**Your objective:** All lines from the opening of the data to the line containing "-- ascent at" must be returned unchanged, and only those lines.

**Material for this exercise:**

theorem pvM_dropLast (t : List Int) (a b : Int)
    (h : pvLast (a :: b :: t) < a) :
    pvM (a :: b :: t) =
      (pvM ((a :: b :: t).dropLast) &&
        decide (pvLast (a :: b :: t) ≤ pvLast ((a :: b :: t).dropLast))) := by
  induction t generalizing a b with
  | nil =>
      rw [pvLast_cons_cons] at h
      simp only [pvLast, List.getLast?_singleton, Option.getD_some] at h ⊢
      have hab : ¬ a ≤ b := by omega
      simp [pvM, pvNi, List.dropLast, hab, Bool.and_comm]
  | cons c t ih =>
      have hd : (a :: b :: c :: t).dropLast = a :: (b :: c :: t).dropLast := rfl
      have hd2 : (b :: c :: t).dropLast = b :: (c :: t).dropLast := rfl
      by_cases hab : a ≤ b
      · -- ascent at the front: strip `a` on both sides
        have hb : pvLast (b :: c :: t) < b := by
          rw [pvLast_cons_cons] at h; omega
        have hM : pvM (a :: b :: c :: t) = pvM (b :: c :: t) := by
          rw [show pvM (a :: b :: c :: t)
                = (if a ≤ b then pvM (b :: c :: t) else pvNi (a :: b :: c :: t)) from rfl,
              if_pos hab]
        have hM2 : pvM ((a :: b :: c :: t).dropLast) = pvM ((b :: c :: t).dropLast) := by
          rw [hd, hd2,
            show pvM (a :: b :: (c :: t).dropLast)
              = (if a ≤ b then pvM (b :: (c :: t).dropLast)
                 else pvNi (a :: b :: (c :: t).dropLast)) from rfl,
            if_pos hab]
        rw [hM, hM2, ih b c hb, pvLast_cons_cons a b (c :: t)]
        rw [hd, hd2, pvLast_cons_cons a b ((c :: t).dropLast), ← hd2]
      · -- descent at the front: pvM is pvNi on both sides
        have hM : pvM (a :: b :: c :: t) = pvNi (a :: b :: c :: t) := by
          rw [show pvM (a :: b :: c :: t)
                = (if a ≤ b then pvM (b :: c :: t) else pvNi (a :: b :: c :: t)) from rfl,
              if_neg hab]
        have hM2 : pvM ((a :: b :: c :: t).dropLast) = pvNi ((a :: b :: c :: t).dropLast) := by
          rw [hd, hd2,
            show pvM (a :: b :: (c :: t).dropLast)
              = (if a ≤ b then pvM (b :: (c :: t).dropLast)
                 else pvNi (a :: b :: (c :: t).dropLast)) from rfl,
            if_neg hab, ← hd2, ← hd]
        rw [hM, hM2, pvNi_dropLast]
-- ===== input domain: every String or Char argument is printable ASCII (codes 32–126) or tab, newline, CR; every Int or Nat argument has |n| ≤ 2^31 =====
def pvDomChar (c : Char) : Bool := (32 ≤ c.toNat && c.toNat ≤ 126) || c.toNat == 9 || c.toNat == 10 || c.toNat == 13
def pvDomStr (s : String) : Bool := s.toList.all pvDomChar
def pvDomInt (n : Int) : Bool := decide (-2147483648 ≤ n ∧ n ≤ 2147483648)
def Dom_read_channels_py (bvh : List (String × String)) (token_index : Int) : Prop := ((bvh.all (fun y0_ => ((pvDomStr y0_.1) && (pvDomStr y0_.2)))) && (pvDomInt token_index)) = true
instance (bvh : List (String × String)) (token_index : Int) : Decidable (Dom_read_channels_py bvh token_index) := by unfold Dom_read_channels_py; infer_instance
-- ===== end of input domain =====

**Response to the task:**
theorem pvM_dropLast (t : List Int) (a b : Int)
    (h : pvLast (a :: b :: t) < a) :
    pvM (a :: b :: t) =
      (pvM ((a :: b :: t).dropLast) &&
        decide (pvLast (a :: b :: t) ≤ pvLast ((a :: b :: t).dropLast))) := by
  induction t generalizing a b with
  | nil =>
      rw [pvLast_cons_cons] at h
      simp only [pvLast, List.getLast?_singleton, Option.getD_some] at h ⊢
      have hab : ¬ a ≤ b := by omega
      simp [pvM, pvNi, List.dropLast, hab, Bool.and_comm]
  | cons c t ih =>
      have hd : (a :: b :: c :: t).dropLast = a :: (b :: c :: t).dropLast := rfl
      have hd2 : (b :: c :: t).dropLast = b :: (c :: t).dropLast := rfl
      by_cases hab : a ≤ b
      · -- ascent at the front: strip `a` on both sides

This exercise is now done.